Profit, also called net income, is what remains from sales revenue after all the firm’s expenses
are subtracted. It’s obvious in principle that a business cannot long survive unless it is
profitable, but sometimes, as with cash flow, the very success of a product can raise
expenses. It may not be immediately apparent that this is a problem. In other cases, you may
be aware of the problem, but believe that by reducing production costs you can restore
profitability in time to avoid a crisis. Unfortunately, unless you have a clear understanding of
all the relevant cost data, you may not act e ectively or promptly enough to make the firm
profitable again before it runs out of money.

Components of Cash Flows

(i) Cash Flow from Operating Activities


The net amount of cash coming in or leaving from the day to day business operations of an
entity is called Cash Flow from Operations. Basically it is the operating income plus non-
cash items such as depreciation added. Since accounting profits are reduced by non-cash
items (i.e. depreciation and amortization) they must be added back to accounting profits to
calculate cash flow.

Cash flow from operations is an important measurement because it tells the analyst about the
viability of an entities current business plan and operations. In the long run, cash flow from
operations must be cash inflows in order for an entity to be solvent and provide for the
normal outflows from investing and finance activities.

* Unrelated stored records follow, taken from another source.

-- pv_equiv track=rewrite | github.com/LukhasAI/Lukhas | release_artifacts/matriz_readiness_v1/scripts/generate_flatten_map.py | module_candidates
-- ===== SOURCE A (Python) =====
-- def module_candidates(top_files, from_counts, simple_counts, limit=50):
--     # compute import_count per file by checking occurrences of their dotted module roots
--     candidates = []
--     for f in top_files:
--         depth = f.count("/")
--         # infer module root e.g., candidate/core/matrix/nodes/memory_node.py -> candidate.core.matrix.nodes.memory_node
--         mod = f.replace("/", ".").rstrip(".py")
--         # aggregate import counts by seeing if module appears as prefix in import counts
--         ic = 0
--         for im, cnt in list(from_counts.items()) + list(simple_counts.items()):
--             if im.startswith(mod) or mod.startswith(im) or im.startswith(mod.split(".")[0]):
--                 ic += cnt
--         score = depth * 2 + ic
--         candidates.append((score, depth, ic, f))
--     # sort by score desc, return top limit
--     candidates.sort(reverse=True, key=lambda x: (x[0], x[2], x[1]))
--     return candidates[:limit]
-- ===== SOURCE B (Python) =====
-- def module_candidates(top_files, from_counts, simple_counts, limit=50):
--     # One shared scan per distinct module root instead of per file: the match test
--     # collapses to "im and root are prefix-comparable", which depends only on root.
--     entries = list(from_counts.items()) + list(simple_counts.items())
--     cache = {}
--     out = []
--     for f in top_files:
--         depth = f.count("/")
--         root = f.replace("/", ".").rstrip(".py").split(".")[0]
--         if root not in cache:
--             cache[root] = sum(c for im, c in entries
--                               if im.startswith(root) or root.startswith(im))
--         ic = cache[root]
--         out.append((depth * 2 + ic, depth, ic, f))
--     out.sort(key=lambda t: (t[0], t[2], t[1]), reverse=True)
--     return out[:limit]
-- ===== Notes on version B (the rewrite author's own statement) =====
-- stated objective: faster
-- what changed: A rescans every import entry for every file with a three-way prefix test; B proves the test depends only on the file's module root (im and root prefix-comparable) and caches one entry scan per distinct root in a dict, so repeated roots cost O(1).
import Mathlib
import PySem

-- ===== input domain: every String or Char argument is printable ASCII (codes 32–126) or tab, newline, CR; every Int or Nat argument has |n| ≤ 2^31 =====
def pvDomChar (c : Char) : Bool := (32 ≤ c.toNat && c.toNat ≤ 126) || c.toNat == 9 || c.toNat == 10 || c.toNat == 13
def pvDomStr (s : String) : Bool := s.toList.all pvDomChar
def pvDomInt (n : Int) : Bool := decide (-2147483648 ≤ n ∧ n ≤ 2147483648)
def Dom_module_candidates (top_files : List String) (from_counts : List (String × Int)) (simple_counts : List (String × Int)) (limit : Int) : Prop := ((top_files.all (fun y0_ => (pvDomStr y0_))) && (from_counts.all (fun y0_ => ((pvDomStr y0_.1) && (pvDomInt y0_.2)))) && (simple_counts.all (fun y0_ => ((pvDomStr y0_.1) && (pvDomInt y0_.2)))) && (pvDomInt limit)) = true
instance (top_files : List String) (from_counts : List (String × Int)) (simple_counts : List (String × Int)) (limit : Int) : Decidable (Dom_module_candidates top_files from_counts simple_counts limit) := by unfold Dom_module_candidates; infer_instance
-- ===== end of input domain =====

-- B replaces A's per-file scan of all import entries by one scan per distinct module ROOT
-- (the match test provably depends only on the root), cached in a dict; same sort and cut.
-- The dict parameters are modelled as association lists; both ports read them through
-- PySem.Dict.ofList (= Python's dict construction: first-position, last-value on duplicates).

-- ===== PORT A =====
-- exact port of s.rstrip(".py"): drop the characters '.', 'p', 'y' from the right end
def pvRstripPy (s : String) : String :=
  String.ofList ((s.toList.reverse.dropWhile (fun c => c == '.' || c == 'p' || c == 'y')).reverse)

-- mod.split(".")[0]  (split by a nonempty separator never raises; [0] always exists)
def pvRoot (mod : String) : String :=
  String.ofList (PySem.List.pyGetD (PySem.Chars.splitOn mod.toList ['.']) 0 [])

-- A's match test: im.startswith(mod) or mod.startswith(im) or im.startswith(mod.split(".")[0])
def pvCondA (mod im : String) : Bool :=
  PySem.Str.startswith im mod || PySem.Str.startswith mod im ||
    PySem.Str.startswith im (pvRoot mod)

-- A's inner loop: ic accumulated over the concatenated items
def pvIcA (entries : List (String × Int)) (mod : String) : Int :=
  entries.foldl (fun ic p => if pvCondA mod p.1 then ic + p.2 else ic) 0

def module_candidates (top_files : List String) (from_counts : List (String × Int)) (simple_counts : List (String × Int)) (limit : Int) : List (Int × Int × Int × String) :=
  let entries := (PySem.Dict.ofList from_counts).items ++ (PySem.Dict.ofList simple_counts).items
  let candidates := top_files.foldl (fun acc f =>
    let depth : Int := (PySem.Str.count f "/" : Int)
    let mod := pvRstripPy (PySem.Str.replace f "/" ".")
    let ic := pvIcA entries mod
    acc ++ [(depth * 2 + ic, depth, ic, f)]) []
  PySem.List.slice (PySem.List.sorted candidates
    (fun x => toLex (x.1, toLex (x.2.2.1, x.2.1))) true) none (some limit)

-- ===== PORT B =====
-- B's match test: im and root prefix-comparable
def pvCondB (root im : String) : Bool :=
  PySem.Str.startswith im root || PySem.Str.startswith root im

-- B's per-root sum over the entries
def pvIcB (entries : List (String × Int)) (root : String) : Int :=
  entries.foldl (fun s p => if pvCondB root p.1 then s + p.2 else s) 0

-- B's loop body: fill the cache on a miss, read it, append the candidate row
def pvStepB (entries : List (String × Int))
    (st : PySem.Dict String Int × List (Int × Int × Int × String)) (f : String) :
    PySem.Dict String Int × List (Int × Int × Int × String) :=
  let depth : Int := (PySem.Str.count f "/" : Int)
  let root := pvRoot (pvRstripPy (PySem.Str.replace f "/" "."))
  let cache := if st.1.contains root then st.1 else st.1.insert root (pvIcB entries root)
  let ic := cache.getD root 0
  (cache, st.2 ++ [(depth * 2 + ic, depth, ic, f)])

def module_candidates_alt (top_files : List String) (from_counts : List (String × Int)) (simple_counts : List (String × Int)) (limit : Int) : List (Int × Int × Int × String) :=
  let entries := (PySem.Dict.ofList from_counts).items ++ (PySem.Dict.ofList simple_counts).items
  let out := (top_files.foldl (pvStepB entries) (PySem.Dict.empty, [])).2
  PySem.List.slice (PySem.List.sorted out
    (fun x => toLex (x.1, toLex (x.2.2.1, x.2.1))) true) none (some limit)

-- ===== PRECONDITION & SPEC =====
def Spec_module_candidates (top_files : List String) (from_counts : List (String × Int)) (simple_counts : List (String × Int)) (limit : Int) (out : List (Int × Int × Int × String)) : Prop := out = module_candidates_alt top_files from_counts simple_counts limit
instance (top_files : List String) (from_counts : List (String × Int)) (simple_counts : List (String × Int)) (limit : Int) (out : List (Int × Int × Int × String)) : Decidable (Spec_module_candidates top_files from_counts simple_counts limit out) := by unfold Spec_module_candidates; infer_instance

-- ===== CLAIM (what is proved, stated in full; the proofs are below) =====
def Claim_equal_module_candidates : Prop := ∀ (top_files : List String) (from_counts : List (String × Int)) (simple_counts : List (String × Int)) (limit : Int), Dom_module_candidates top_files from_counts simple_counts limit → Spec_module_candidates top_files from_counts simple_counts limit (module_candidates top_files from_counts simple_counts limit)

-- ===== LEMMAS AND PROOFS =====

-- proof-side description of one candidate row, A's way and B's way
def pvRowA (entries : List (String × Int)) (f : String) : Int × Int × Int × String :=
  ((PySem.Str.count f "/" : Int) * 2 + pvIcA entries (pvRstripPy (PySem.Str.replace f "/" ".")),
   (PySem.Str.count f "/" : Int), pvIcA entries (pvRstripPy (PySem.Str.replace f "/" ".")), f)

def pvRowB (entries : List (String × Int)) (f : String) : Int × Int × Int × String :=
  ((PySem.Str.count f "/" : Int) * 2
     + pvIcB entries (pvRoot (pvRstripPy (PySem.Str.replace f "/" "."))),
   (PySem.Str.count f "/" : Int),
   pvIcB entries (pvRoot (pvRstripPy (PySem.Str.replace f "/" "."))), f)

-- splitOn's worker ignores the accumulator except for prepending it (reversed)
theorem pv_go_acc (sep : List Char) (fuel : Nat) : ∀ (l cur : List Char) (acc : List (List Char)),
    PySem.Chars.splitOn.go sep fuel l cur acc
      = acc.reverse ++ PySem.Chars.splitOn.go sep fuel l cur [] := by
  induction fuel with
  | zero => intro l cur acc; rw [PySem.Chars.splitOn.go.eq_def, PySem.Chars.splitOn.go.eq_def]; simp
  | succ n ih =>
    intro l cur acc
    cases l with
    | nil => rw [PySem.Chars.splitOn.go.eq_def, PySem.Chars.splitOn.go.eq_def]; simp
    | cons c rest =>
      rw [PySem.Chars.splitOn.go.eq_def]
      conv_rhs => rw [PySem.Chars.splitOn.go.eq_def]
      simp only
      split_ifs with h
      · rw [ih _ _ (cur.reverse :: acc), ih _ _ [cur.reverse]]
        simp
      · rw [ih rest (c::cur) acc]

-- first piece produced by splitOn's worker on separator "." = chars up to the first '.'
set_option maxRecDepth 4096 in
theorem pv_go_head (fuel : Nat) : ∀ (l cur : List Char), l.length < fuel →
    (PySem.Chars.splitOn.go ['.'] fuel l cur []).headD []
      = cur.reverse ++ l.takeWhile (fun c => c != '.') := by
  induction fuel with
  | zero => intro l cur h; omega
  | succ n ih =>
    intro l cur h
    cases l with
    | nil => rw [PySem.Chars.splitOn.go.eq_def]; simp
    | cons c rest =>
      rw [PySem.Chars.splitOn.go.eq_def]
      simp only
      split_ifs with hp
      · have hc : ('.' = c) := by simpa [List.isPrefixOf] using hp
        rw [pv_go_acc]
        rw [List.takeWhile_cons_of_neg (p := fun c => c != '.') (l := rest) (by simp [← hc])]
        simp only [List.reverse_singleton, List.singleton_append, List.headD_cons, List.append_nil]
      · have hc : (c != '.') = true := by
          by_contra hcc
          simp at hcc
          exact hp (by simp [List.isPrefixOf, hcc])
        rw [ih rest (c :: cur) (by simp at h; omega)]
        rw [List.takeWhile_cons_of_pos (p := fun c => c != '.') (l := rest) hc]
        simp only [List.reverse_cons, List.append_assoc, List.singleton_append]

theorem pv_getD_zero_headD (xs : List (List Char)) (d : List Char) : xs.getD 0 d = xs.headD d := by
  cases xs <;> simp

theorem pv_root_toList (m : String) :
    (pvRoot m).toList = m.toList.takeWhile (fun c => c != '.') := by
  unfold pvRoot PySem.Chars.splitOn
  rw [String.toList_ofList]
  rw [PySem.List.pyGetD_zero, pv_getD_zero_headD]
  rw [pv_go_head (m.toList.length + 1) m.toList [] (by omega)]
  simp

theorem pv_root_prefix (m : String) : (pvRoot m).toList <+: m.toList := by
  rw [pv_root_toList]; exact List.takeWhile_prefix _

-- the heart of the rewrite: A's three-way test equals B's root-comparability test
theorem pv_cond_eq (mod im : String) : pvCondA mod im = pvCondB (pvRoot mod) im := by
  have hpre : (pvRoot mod).toList <+: mod.toList := pv_root_prefix mod
  apply Bool.coe_iff_coe.mp
  simp only [pvCondA, pvCondB, PySem.Str.startswith_eq, Bool.or_eq_true,
    PySem.Chars.startswith_iff]
  constructor
  · rintro ((h | h) | h)
    · exact Or.inl (hpre.trans h)
    · rcases List.prefix_or_prefix_of_prefix hpre h with h' | h'
      · exact Or.inl h'
      · exact Or.inr h'
    · exact Or.inl h
  · rintro (h | h)
    · exact Or.inr h
    · exact Or.inl (Or.inr (h.trans hpre))

theorem pv_ic_eq (entries : List (String × Int)) (mod : String) :
    pvIcA entries mod = pvIcB entries (pvRoot mod) := by
  unfold pvIcA pvIcB
  congr 1
  funext s p
  rw [pv_cond_eq]

theorem pv_row_eq (entries : List (String × Int)) (f : String) :
    pvRowA entries f = pvRowB entries f := by
  unfold pvRowA pvRowB
  rw [pv_ic_eq]

-- one step of B's loop, on a cache hit resp. miss
theorem pv_stepB_hit (entries : List (String × Int)) (cache : PySem.Dict String Int)
    (out : List (Int × Int × Int × String)) (f : String)
    (h : cache.contains (pvRoot (pvRstripPy (PySem.Str.replace f "/" "."))) = true)
    (hv : cache.getD (pvRoot (pvRstripPy (PySem.Str.replace f "/" "."))) 0
            = pvIcB entries (pvRoot (pvRstripPy (PySem.Str.replace f "/" ".")))) :
    pvStepB entries (cache, out) f = (cache, out ++ [pvRowB entries f]) := by
  unfold pvStepB
  simp only [if_pos h, hv]
  rfl

theorem pv_stepB_miss (entries : List (String × Int)) (cache : PySem.Dict String Int)
    (out : List (Int × Int × Int × String)) (f : String)
    (h : ¬ cache.contains (pvRoot (pvRstripPy (PySem.Str.replace f "/" "."))) = true) :
    pvStepB entries (cache, out) f
      = (cache.insert (pvRoot (pvRstripPy (PySem.Str.replace f "/" ".")))
           (pvIcB entries (pvRoot (pvRstripPy (PySem.Str.replace f "/" ".")))),
         out ++ [pvRowB entries f]) := by
  unfold pvStepB
  simp only [if_neg h, PySem.Dict.getD_insert_self]
  rfl

-- the memoising fold of B produces exactly one pvRowB row per file
theorem pv_foldB (entries : List (String × Int)) :
    ∀ (files : List String) (cache : PySem.Dict String Int)
      (out : List (Int × Int × Int × String)),
      (∀ r, cache.contains r = true → cache.getD r 0 = pvIcB entries r) →
      (files.foldl (pvStepB entries) (cache, out)).2 = out ++ files.map (pvRowB entries) := by
  intro files
  induction files with
  | nil => intro cache out _; simp
  | cons f rest ih =>
    intro cache out hc
    rw [List.foldl_cons, List.map_cons]
    by_cases h : cache.contains (pvRoot (pvRstripPy (PySem.Str.replace f "/" "."))) = true
    · rw [pv_stepB_hit entries cache out f h (hc _ h)]
      rw [ih cache _ hc]
      simp
    · rw [pv_stepB_miss entries cache out f h]
      rw [ih _ _ ?_]
      · simp
      · intro r hr
        rw [PySem.Dict.contains_insert] at hr
        rcases Bool.or_eq_true _ _ |>.mp hr with h1 | h1
        · rw [eq_of_beq h1, PySem.Dict.getD_insert_self]
        · have hne : r ≠ pvRoot (pvRstripPy (PySem.Str.replace f "/" ".")) := by
            intro hrq
            rw [hrq] at h1
            rw [h1] at h
            exact h rfl
          rw [PySem.Dict.getD_insert, if_neg hne, hc _ h1]

-- A's append-loop is a map
theorem pv_foldA (entries : List (String × Int)) (top_files : List String) :
    top_files.foldl (fun acc f =>
      let depth : Int := (PySem.Str.count f "/" : Int)
      let mod := pvRstripPy (PySem.Str.replace f "/" ".")
      let ic := pvIcA entries mod
      acc ++ [(depth * 2 + ic, depth, ic, f)]) []
      = top_files.map (pvRowA entries) :=
  PySem.List.foldl_append_singleton_eq_map (pvRowA entries) top_files []

-- ===== VERDICT (by name: the statement is the Claim_ definition above) =====
theorem module_candidates_spec : Claim_equal_module_candidates := by
  intro top_files from_counts simple_counts limit _
  unfold Spec_module_candidates module_candidates module_candidates_alt
  simp only
  rw [pv_foldA]
  rw [pv_foldB _ _ PySem.Dict.empty [] (by intro r hr; simp [PySem.Dict.contains_empty] at hr)]
  rw [List.nil_append]
  rw [List.map_congr_left (fun f (_ : f ∈ top_files) => pv_row_eq
    ((PySem.Dict.ofList from_counts).items ++ (PySem.Dict.ofList simple_counts).items) f)]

(ii) Cash Flow from Investing Activities


Cash flow from investing activities would include the outflow of cash for long term assets
such as land, buildings, equipment, etc., and the inflows from the sale of assets, businesses,
securities, etc. Most cash flow investing activities are cash out flows because most entities
make long term investments for operations and future growth.

(iii) Cash Flow from Finance Activities


Cash flow from finance activities is the cash out flow to the entities investors (i.e. interest to
bondholders) and shareholders (i.e. dividends and stock buybacks) and cash inflows from
sales of bonds or issuance of stock equity. Most cash flow finance activities are cash outflows
since most entities only issue bonds and stocks occasionally.